Restate the opening lines of the material below word for word, stopping after the line that contains "for letter in".
=== EXERCISE MATERIALS ===
-- pv_equiv track=rewrite | github.com/asirvex/andela-interview | pig_latin_converter.py | add_suffix
-- ===== SOURCE A (Python) =====
-- vowels = ["a","e", "i", "o", "u", "A", "E", "I", "O", "U"]
--
-- def vowel_position(word):
--     pos = 0
--     for letter in word:
--         if letter in vowels:
--             return pos
--         pos += 1
--     else:
--         return "no_vowel"
--
-- def add_suffix(word):
--     ls_word = list(word)
--     vp = vowel_position(word)
--     if vp == 0:
--         ls_word.append("way")
--         return "".join(ls_word)
--     elif vp == "no_vowel":
--         ls_word.append("ay")
--         return "".join(ls_word)
--     else:
--         suf = ls_word[0:vp]
--         ls_word = ls_word[vp:]
--         for i in suf:
--             ls_word.append(i)
--         ls_word.append("ay")
--         return "".join(ls_word)
-- ===== SOURCE B (Python) =====
-- VOWELS = set("aeiouAEIOU")
--
-- def add_suffix(word):
--     if word and word[0] in VOWELS:
--         return word + "way"
--     # Rotate the first letter to the end until a vowel leads or every
--     # letter has been rotated once (no vowel, including the empty word).
--     w = word
--     fuel = len(word)
--     while fuel > 0 and w[0] not in VOWELS:
--         w = w[1:] + w[0]
--         fuel -= 1
--     return w + "ay"
-- ===== Notes on version B (the rewrite author's own statement) =====
-- stated objective: alternative
-- what changed: Replaces A's find-first-vowel-index helper (with its 'no_vowel' sentinel), list(word) conversion and slice-plus-append reassembly with a rotation loop: the word is rotated one letter at a time until a vowel leads or a full cycle completes, so no vowel position is ever computed or sliced on.
import Mathlib
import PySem

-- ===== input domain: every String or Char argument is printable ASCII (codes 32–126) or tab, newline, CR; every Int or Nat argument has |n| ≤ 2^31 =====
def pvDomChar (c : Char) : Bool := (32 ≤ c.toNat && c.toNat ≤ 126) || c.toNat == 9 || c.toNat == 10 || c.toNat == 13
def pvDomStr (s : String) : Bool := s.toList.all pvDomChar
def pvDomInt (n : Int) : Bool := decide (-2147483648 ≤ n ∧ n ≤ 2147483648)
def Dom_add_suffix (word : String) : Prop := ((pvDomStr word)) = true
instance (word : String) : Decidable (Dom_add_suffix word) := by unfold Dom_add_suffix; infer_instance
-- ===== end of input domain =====

-- B replaces A's find-first-vowel-index-then-slice assembly by a recursive one-letter-at-a-time
-- rotation until a vowel leads (objective: alternative); same return value for every string.

-- ===== PORT A =====
def pyVowels : List Char := ['a','e','i','o','u','A','E','I','O','U']

-- vowel_position returns an int position or the string sentinel "no_vowel";
-- ported as Option Int with none standing for "no_vowel".
def vowel_position_loop : List Char → Int → Option Int
  | [], _ => none
  | c :: rest, pos =>
      if pyVowels.contains c then some pos else vowel_position_loop rest (pos + 1)

def vowel_position (word : String) : Option Int :=
  vowel_position_loop word.toList 0

-- "".join of one-character strings plus the final suffix = String.mk of the char list (exact).
def add_suffix (word : String) : String :=
  let ls_word := word.toList
  let vp := vowel_position word
  if vp = some 0 then
    String.mk (ls_word ++ "way".toList)
  else if vp = none then
    String.mk (ls_word ++ "ay".toList)
  else
    -- in this branch vp = some v with v ≠ 0; Python just uses the bound vp
    let v := vp.getD 0
    let suf := PySem.List.slice ls_word (some 0) (some v)
    let ls_word := PySem.List.slice ls_word (some v) none
    let ls_word := suf.foldl (fun acc i => acc ++ [i]) ls_word
    String.mk (ls_word ++ "ay".toList)

-- ===== PORT B =====
def bVowels : List Char := "aeiouAEIOU".toList

-- The while loop 'while fuel > 0 and w[0] not in VOWELS: w = w[1:] + w[0]; fuel -= 1'
-- ported as recursion on fuel; w[1:] + w[0] is the one-step rotation rest ++ [c].
-- The [] branch with fuel > 0 is unreachable (fuel starts at the length, which
-- rotation preserves, so w is nonempty whenever fuel > 0).
def rotB (w : List Char) : Nat → List Char
  | 0 => w ++ "ay".toList
  | fuel + 1 =>
      match w with
      | [] => []
      | c :: rest =>
          if bVowels.contains c then w ++ "ay".toList
          else rotB (rest ++ [c]) fuel

-- 'word and word[0] in VOWELS' = the char list is nonempty with a leading vowel.
def add_suffix_alt (word : String) : String :=
  let cs := word.toList
  if (match cs with | [] => false | c :: _ => bVowels.contains c) then
    String.mk (cs ++ "way".toList)
  else
    String.mk (rotB cs cs.length)

-- ===== PRECONDITION & SPEC =====
def Spec_add_suffix (word : String) (out : String) : Prop := out = add_suffix_alt word
instance (word : String) (out : String) : Decidable (Spec_add_suffix word out) := by unfold Spec_add_suffix; infer_instance

-- ===== CLAIM (what is proved, stated in full; the proofs are below) =====
def Claim_equal_add_suffix : Prop := ∀ (word : String), Dom_add_suffix word → Spec_add_suffix word (add_suffix word)

-- ===== LEMMAS AND PROOFS =====
theorem bVowels_eq : bVowels = pyVowels := by decide

theorem loop_eq (cs : List Char) (p : Nat) :
    vowel_position_loop cs (p : Int) =
      (if cs.findIdx (fun c => decide (c ∈ pyVowels)) = cs.length then none
       else some ((p + cs.findIdx (fun c => decide (c ∈ pyVowels)) : Nat) : Int)) := by
  induction cs generalizing p with
  | nil => simp [vowel_position_loop]
  | cons c rest ih =>
      rw [vowel_position_loop]
      by_cases hc : c ∈ pyVowels
      · simp [List.findIdx_cons, hc]
      · rw [if_neg (by simpa using hc)]
        have h1 : ((p : Int) + 1) = ((p + 1 : Nat) : Int) := by push_cast; ring
        rw [h1, ih]
        simp only [List.findIdx_cons, hc, decide_false, cond_false, List.length_cons]
        split_ifs with h h' h'
        · rfl
        · omega
        · omega
        · congr 1; omega

theorem loop_eq0 (cs : List Char) :
    vowel_position_loop cs 0 =
      (if cs.findIdx (fun c => decide (c ∈ pyVowels)) = cs.length then none
       else some ((cs.findIdx (fun c => decide (c ∈ pyVowels)) : Nat) : Int)) := by
  simpa using loop_eq cs 0

-- Characterisation of the rotation: with enough fuel it brings the first vowel (at
-- findIdx position k) to the front, i.e. returns drop k ++ take k ++ "ay"; with no
-- vowel within the fuel it performs exactly `fuel` rotations.
theorem rotB_eq (fuel : Nat) (w : List Char) (hf : fuel ≤ w.length) :
    rotB w fuel =
      (if w.findIdx (fun c => decide (c ∈ pyVowels)) < fuel then
        w.drop (w.findIdx (fun c => decide (c ∈ pyVowels))) ++
          w.take (w.findIdx (fun c => decide (c ∈ pyVowels))) ++ "ay".toList
       else w.rotate fuel ++ "ay".toList) := by
  induction fuel generalizing w with
  | zero => simp [rotB]
  | succ fuel ih =>
      match w with
      | [] => simp at hf
      | c :: rest =>
          rw [rotB]
          by_cases hc : c ∈ pyVowels
          · rw [if_pos (by simp [bVowels_eq, hc])]
            simp [List.findIdx_cons, hc]
          · rw [if_neg (by simp [bVowels_eq, hc])]
            have hf' : fuel ≤ (rest ++ [c]).length := by
              simp at hf ⊢; omega
            rw [ih _ hf']
            simp only [List.findIdx_cons, hc, decide_false, cond_false]
            rw [List.findIdx_append]
            by_cases hrest : rest.findIdx (fun c => decide (c ∈ pyVowels)) < rest.length
            · rw [if_pos hrest]
              by_cases hlt : rest.findIdx (fun c => decide (c ∈ pyVowels)) < fuel
              · rw [if_pos hlt, if_pos (by omega)]
                rw [List.drop_append_of_le_length (le_of_lt hrest),
                  List.take_append_of_le_length (le_of_lt hrest)]
                simp
              · rw [if_neg hlt, if_neg (by omega), List.rotate_cons_succ]
            · rw [if_neg hrest]
              have hr : rest.findIdx (fun c => decide (c ∈ pyVowels)) = rest.length :=
                Nat.le_antisymm List.findIdx_le_length (Nat.not_lt.mp hrest)
              have h1 : [c].findIdx (fun c => decide (c ∈ pyVowels)) = 1 := by
                simp [List.findIdx_cons, hc]
              rw [h1, hr]
              have hfle : fuel ≤ rest.length := by simp at hf; omega
              rw [if_neg (by omega), if_neg (by omega), List.rotate_cons_succ]

theorem flatten_map_single {α : Type} (l : List α) :
    (List.map (fun x => [x]) l).flatten = l := by
  induction l with
  | nil => rfl
  | cons x xs ih => simp [ih]

-- ===== VERDICT (by name: the statement is the Claim_ definition above) =====
theorem add_suffix_spec : Claim_equal_add_suffix := by
  intro word _
  unfold Spec_add_suffix
  simp only [add_suffix, add_suffix_alt, vowel_position]
  generalize word.toList = cs
  rw [loop_eq0, rotB_eq cs.length cs le_rfl]
  by_cases hlen : cs.findIdx (fun c => decide (c ∈ pyVowels)) = cs.length
  · match cs with
    | [] => simp
    | c :: rest =>
        have hc : c ∉ pyVowels := fun h => by simp [List.findIdx_cons, h] at hlen
        simp [hlen, bVowels_eq, hc]
  · by_cases hk0 : cs.findIdx (fun c => decide (c ∈ pyVowels)) = 0
    · match cs with
      | [] => simp at hlen
      | c :: rest =>
          have hc : c ∈ pyVowels := by
            by_contra h
            simp [List.findIdx_cons, h] at hk0
          simp [hk0, bVowels_eq, hc]
    · match cs with
      | [] => simp at hlen
      | c :: rest =>
          have hc : c ∉ pyVowels := fun h => hk0 (by simp [List.findIdx_cons, h])
          have hklt : (c :: rest).findIdx (fun c => decide (c ∈ pyVowels)) < (c :: rest).length :=
            lt_of_le_of_ne List.findIdx_le_length hlen
          have hk2 : (c :: rest).findIdx (fun c => decide (c ∈ pyVowels)) ≤ rest.length := by
            simpa [Nat.lt_succ_iff] using hklt
          have hlen' : ¬ (c :: rest).findIdx (fun c => decide (c ∈ pyVowels)) = rest.length + 1 := by
            simpa using hlen
          simp [hlen', hk0, bVowels_eq, hc, hk2,
            PySem.List.slice_from_natCast, PySem.List.slice_to_natCast,
            -List.map_take, flatten_map_single, List.append_assoc]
===
**SOLUTION BELOW**:
-- pv_equiv track=rewrite | github.com/asirvex/andela-interview | pig_latin_converter.py | add_suffix
-- ===== SOURCE A (Python) =====
-- vowels = ["a","e", "i", "o", "u", "A", "E", "I", "O", "U"]
--
-- def vowel_position(word):
--     pos = 0
--     for letter in word:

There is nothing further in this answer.